## Assignment
From the line with "import PySem" through the line with "def pvDomInt (n", inclusive, return each line of the data below exactly and leave the rest out.

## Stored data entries

[Start of Attachment]

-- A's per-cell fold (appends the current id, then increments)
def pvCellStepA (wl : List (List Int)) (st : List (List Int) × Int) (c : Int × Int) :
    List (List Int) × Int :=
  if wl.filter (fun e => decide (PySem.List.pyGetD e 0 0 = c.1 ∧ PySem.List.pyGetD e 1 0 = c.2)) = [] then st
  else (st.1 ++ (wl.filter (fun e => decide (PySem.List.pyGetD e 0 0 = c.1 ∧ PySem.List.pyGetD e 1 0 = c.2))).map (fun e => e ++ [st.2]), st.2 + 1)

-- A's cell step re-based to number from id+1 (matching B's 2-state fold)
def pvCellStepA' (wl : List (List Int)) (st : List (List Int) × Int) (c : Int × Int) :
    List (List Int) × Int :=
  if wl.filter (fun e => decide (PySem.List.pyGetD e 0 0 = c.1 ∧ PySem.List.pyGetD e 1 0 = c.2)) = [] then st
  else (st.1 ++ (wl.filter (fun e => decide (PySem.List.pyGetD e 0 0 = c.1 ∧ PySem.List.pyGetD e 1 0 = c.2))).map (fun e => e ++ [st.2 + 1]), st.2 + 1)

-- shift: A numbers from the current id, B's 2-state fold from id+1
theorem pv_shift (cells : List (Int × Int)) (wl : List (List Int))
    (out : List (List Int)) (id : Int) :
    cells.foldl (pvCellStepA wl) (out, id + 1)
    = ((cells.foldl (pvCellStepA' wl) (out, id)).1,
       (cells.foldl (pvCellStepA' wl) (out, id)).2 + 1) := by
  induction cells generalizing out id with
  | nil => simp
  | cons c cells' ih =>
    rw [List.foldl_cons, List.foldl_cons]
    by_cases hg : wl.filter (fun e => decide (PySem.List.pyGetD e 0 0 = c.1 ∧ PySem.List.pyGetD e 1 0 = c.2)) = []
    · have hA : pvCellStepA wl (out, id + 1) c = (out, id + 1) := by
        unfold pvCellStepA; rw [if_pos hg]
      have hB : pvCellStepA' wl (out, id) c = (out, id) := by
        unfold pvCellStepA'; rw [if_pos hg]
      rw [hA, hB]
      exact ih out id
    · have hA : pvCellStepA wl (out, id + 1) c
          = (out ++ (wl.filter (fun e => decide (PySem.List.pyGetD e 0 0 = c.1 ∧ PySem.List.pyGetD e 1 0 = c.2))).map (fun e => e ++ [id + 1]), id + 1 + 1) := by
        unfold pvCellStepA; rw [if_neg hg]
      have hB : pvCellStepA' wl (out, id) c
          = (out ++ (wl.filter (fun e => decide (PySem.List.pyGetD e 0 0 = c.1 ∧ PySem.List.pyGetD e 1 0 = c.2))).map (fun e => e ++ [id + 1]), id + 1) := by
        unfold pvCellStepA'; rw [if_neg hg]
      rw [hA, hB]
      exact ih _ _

[End of Attachment]
[Start of Attachment]

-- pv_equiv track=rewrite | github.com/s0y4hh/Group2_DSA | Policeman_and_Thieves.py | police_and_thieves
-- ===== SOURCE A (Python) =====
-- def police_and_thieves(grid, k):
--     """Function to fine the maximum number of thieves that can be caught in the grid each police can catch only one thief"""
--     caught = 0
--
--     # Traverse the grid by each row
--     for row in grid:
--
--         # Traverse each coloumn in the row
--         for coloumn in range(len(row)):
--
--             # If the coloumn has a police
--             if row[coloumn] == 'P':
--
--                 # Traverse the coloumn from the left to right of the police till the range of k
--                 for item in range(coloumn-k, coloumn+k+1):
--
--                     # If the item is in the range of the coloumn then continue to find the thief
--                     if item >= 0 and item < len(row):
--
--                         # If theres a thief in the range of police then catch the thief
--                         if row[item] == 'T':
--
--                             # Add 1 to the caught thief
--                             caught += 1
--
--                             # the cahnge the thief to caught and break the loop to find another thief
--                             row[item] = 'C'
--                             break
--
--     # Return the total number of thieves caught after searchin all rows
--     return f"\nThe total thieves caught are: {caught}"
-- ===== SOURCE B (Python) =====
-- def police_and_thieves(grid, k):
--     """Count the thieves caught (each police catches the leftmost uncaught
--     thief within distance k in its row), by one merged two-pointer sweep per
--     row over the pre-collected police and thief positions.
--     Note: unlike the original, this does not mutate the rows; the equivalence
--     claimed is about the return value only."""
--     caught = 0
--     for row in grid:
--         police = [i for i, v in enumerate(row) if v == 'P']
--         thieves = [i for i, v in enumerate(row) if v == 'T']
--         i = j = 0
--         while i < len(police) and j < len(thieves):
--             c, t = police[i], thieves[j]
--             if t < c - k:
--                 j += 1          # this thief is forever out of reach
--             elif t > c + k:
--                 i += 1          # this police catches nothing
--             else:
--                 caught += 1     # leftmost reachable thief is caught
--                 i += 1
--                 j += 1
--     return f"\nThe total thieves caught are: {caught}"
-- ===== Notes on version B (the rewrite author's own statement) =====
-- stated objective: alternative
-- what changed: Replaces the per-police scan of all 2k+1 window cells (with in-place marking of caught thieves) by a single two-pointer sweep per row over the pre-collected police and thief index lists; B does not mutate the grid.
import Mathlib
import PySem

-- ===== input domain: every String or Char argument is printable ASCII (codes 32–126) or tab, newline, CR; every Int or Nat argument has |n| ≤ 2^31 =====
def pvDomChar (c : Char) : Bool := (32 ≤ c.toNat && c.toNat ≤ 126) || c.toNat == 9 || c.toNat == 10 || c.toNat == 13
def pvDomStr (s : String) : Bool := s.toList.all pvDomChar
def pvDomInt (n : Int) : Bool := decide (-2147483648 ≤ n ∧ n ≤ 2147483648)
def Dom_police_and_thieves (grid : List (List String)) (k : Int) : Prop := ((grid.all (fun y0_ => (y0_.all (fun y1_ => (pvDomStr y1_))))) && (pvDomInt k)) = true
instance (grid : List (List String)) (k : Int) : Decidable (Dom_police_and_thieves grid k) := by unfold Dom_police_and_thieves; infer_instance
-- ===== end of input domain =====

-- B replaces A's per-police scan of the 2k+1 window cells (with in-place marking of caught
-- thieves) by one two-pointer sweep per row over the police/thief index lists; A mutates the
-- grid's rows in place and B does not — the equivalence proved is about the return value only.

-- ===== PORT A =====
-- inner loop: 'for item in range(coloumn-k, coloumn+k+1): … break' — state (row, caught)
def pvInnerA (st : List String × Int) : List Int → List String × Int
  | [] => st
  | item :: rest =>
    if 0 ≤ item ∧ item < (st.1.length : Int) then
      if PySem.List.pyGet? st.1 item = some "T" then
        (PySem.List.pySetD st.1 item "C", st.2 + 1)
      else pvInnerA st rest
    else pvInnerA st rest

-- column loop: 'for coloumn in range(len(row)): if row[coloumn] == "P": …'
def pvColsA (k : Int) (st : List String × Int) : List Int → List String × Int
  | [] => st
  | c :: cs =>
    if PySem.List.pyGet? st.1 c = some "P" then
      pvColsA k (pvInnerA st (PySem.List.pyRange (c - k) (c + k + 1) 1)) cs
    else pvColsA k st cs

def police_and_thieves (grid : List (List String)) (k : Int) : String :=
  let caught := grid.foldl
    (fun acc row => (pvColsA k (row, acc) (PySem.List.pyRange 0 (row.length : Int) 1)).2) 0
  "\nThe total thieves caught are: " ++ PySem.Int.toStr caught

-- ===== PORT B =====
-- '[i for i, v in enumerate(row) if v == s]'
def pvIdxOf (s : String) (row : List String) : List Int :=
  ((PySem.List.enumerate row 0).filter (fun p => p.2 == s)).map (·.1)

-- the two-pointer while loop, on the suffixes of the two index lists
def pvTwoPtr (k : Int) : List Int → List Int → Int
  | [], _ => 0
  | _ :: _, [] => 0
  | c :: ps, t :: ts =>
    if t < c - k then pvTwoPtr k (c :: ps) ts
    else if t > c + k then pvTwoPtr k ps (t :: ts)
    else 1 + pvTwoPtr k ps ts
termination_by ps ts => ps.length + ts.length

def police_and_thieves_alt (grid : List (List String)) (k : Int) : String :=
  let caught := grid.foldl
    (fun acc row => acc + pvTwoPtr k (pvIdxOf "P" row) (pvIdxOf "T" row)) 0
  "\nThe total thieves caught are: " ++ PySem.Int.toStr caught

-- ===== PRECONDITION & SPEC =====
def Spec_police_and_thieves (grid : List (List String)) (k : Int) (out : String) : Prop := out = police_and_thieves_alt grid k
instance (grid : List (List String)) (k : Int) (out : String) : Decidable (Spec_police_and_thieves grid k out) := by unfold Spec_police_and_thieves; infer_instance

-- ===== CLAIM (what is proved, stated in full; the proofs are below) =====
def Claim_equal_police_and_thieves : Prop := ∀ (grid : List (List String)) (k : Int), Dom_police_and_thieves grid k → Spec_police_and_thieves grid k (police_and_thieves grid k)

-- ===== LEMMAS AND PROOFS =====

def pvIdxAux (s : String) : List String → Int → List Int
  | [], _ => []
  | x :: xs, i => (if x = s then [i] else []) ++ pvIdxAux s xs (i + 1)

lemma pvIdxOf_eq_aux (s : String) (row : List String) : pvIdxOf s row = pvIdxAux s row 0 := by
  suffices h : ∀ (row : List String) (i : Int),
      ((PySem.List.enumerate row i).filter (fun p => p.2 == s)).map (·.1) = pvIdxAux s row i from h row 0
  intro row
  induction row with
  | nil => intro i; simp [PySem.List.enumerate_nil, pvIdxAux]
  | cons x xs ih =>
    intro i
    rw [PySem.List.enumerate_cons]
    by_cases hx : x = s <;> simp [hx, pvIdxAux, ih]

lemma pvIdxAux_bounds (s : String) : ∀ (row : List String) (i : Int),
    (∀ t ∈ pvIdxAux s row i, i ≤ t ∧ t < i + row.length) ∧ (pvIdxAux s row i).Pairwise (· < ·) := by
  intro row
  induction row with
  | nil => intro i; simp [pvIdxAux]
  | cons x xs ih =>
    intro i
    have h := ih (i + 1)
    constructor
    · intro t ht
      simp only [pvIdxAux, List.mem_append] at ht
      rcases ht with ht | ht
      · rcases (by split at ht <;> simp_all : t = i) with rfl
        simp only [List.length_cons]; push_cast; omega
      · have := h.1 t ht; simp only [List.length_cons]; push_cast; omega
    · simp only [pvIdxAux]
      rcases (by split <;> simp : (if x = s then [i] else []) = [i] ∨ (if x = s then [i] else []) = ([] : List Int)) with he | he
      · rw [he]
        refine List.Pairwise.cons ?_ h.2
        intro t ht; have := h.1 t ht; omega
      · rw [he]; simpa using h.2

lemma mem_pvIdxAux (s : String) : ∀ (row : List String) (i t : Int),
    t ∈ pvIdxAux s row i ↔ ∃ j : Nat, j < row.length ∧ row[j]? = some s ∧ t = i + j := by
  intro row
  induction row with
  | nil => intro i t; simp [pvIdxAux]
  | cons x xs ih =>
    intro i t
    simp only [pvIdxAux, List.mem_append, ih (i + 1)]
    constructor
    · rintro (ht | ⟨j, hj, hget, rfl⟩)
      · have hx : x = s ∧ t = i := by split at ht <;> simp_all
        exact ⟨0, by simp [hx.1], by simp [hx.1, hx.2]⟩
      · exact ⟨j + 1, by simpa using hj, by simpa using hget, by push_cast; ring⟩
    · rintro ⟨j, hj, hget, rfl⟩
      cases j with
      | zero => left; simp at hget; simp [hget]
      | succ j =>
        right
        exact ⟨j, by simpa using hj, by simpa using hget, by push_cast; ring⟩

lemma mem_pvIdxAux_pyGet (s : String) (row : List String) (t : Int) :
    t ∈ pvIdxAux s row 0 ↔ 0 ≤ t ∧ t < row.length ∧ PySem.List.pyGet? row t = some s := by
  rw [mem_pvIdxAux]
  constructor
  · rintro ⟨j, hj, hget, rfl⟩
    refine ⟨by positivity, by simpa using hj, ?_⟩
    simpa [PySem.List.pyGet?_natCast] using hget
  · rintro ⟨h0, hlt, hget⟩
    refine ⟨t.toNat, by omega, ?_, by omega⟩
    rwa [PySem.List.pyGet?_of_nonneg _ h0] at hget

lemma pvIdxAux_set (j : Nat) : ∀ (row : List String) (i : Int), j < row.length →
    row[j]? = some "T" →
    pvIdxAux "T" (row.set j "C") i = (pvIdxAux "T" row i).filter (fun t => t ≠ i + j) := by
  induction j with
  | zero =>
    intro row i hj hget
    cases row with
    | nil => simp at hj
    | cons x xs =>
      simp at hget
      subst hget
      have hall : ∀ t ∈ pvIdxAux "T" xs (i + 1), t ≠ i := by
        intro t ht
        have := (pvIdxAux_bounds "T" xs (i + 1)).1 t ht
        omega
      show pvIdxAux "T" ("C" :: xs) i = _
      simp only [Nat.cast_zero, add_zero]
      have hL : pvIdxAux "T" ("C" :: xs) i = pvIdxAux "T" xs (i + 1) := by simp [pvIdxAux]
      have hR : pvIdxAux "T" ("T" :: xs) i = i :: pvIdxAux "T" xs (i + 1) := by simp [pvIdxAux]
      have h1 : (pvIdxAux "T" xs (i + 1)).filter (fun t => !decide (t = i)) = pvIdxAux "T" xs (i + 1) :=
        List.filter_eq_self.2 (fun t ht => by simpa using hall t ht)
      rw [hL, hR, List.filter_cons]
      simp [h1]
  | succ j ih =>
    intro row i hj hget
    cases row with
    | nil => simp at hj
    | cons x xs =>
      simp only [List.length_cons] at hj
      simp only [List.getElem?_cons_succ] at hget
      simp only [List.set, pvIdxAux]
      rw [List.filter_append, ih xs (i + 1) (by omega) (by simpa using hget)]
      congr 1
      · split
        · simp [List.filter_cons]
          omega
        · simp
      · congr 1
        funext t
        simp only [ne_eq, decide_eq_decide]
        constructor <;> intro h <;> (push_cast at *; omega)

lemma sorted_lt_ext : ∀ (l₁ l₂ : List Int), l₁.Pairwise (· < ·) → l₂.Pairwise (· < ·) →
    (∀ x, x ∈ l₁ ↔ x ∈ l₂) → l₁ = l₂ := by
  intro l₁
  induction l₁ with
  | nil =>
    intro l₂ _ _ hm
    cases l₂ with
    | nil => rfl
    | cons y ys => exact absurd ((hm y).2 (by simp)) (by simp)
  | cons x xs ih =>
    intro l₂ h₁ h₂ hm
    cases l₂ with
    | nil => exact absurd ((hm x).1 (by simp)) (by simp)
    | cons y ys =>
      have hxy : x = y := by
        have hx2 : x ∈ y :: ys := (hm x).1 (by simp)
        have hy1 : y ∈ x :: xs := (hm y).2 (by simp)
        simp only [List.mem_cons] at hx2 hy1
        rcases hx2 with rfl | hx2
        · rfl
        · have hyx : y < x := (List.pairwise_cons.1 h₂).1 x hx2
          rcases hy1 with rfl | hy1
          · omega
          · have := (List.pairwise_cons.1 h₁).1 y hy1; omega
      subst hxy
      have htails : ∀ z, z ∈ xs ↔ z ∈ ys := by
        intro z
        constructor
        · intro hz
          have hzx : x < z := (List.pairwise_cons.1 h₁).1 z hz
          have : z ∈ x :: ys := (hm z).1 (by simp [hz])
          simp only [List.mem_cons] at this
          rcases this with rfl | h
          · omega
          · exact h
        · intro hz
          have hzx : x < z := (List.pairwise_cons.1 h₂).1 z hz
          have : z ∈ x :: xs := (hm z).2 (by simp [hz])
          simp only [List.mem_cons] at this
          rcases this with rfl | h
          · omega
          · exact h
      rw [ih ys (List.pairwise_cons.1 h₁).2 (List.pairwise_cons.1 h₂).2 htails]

[End of Attachment]

## Response area
import PySem

-- ===== input domain: every String or Char argument is printable ASCII (codes 32–126) or tab, newline, CR; every Int or Nat argument has |n| ≤ 2^31 =====
def pvDomChar (c : Char) : Bool := (32 ≤ c.toNat && c.toNat ≤ 126) || c.toNat == 9 || c.toNat == 10 || c.toNat == 13
def pvDomStr (s : String) : Bool := s.toList.all pvDomChar
def pvDomInt (n : Int) : Bool := decide (-2147483648 ≤ n ∧ n ≤ 2147483648)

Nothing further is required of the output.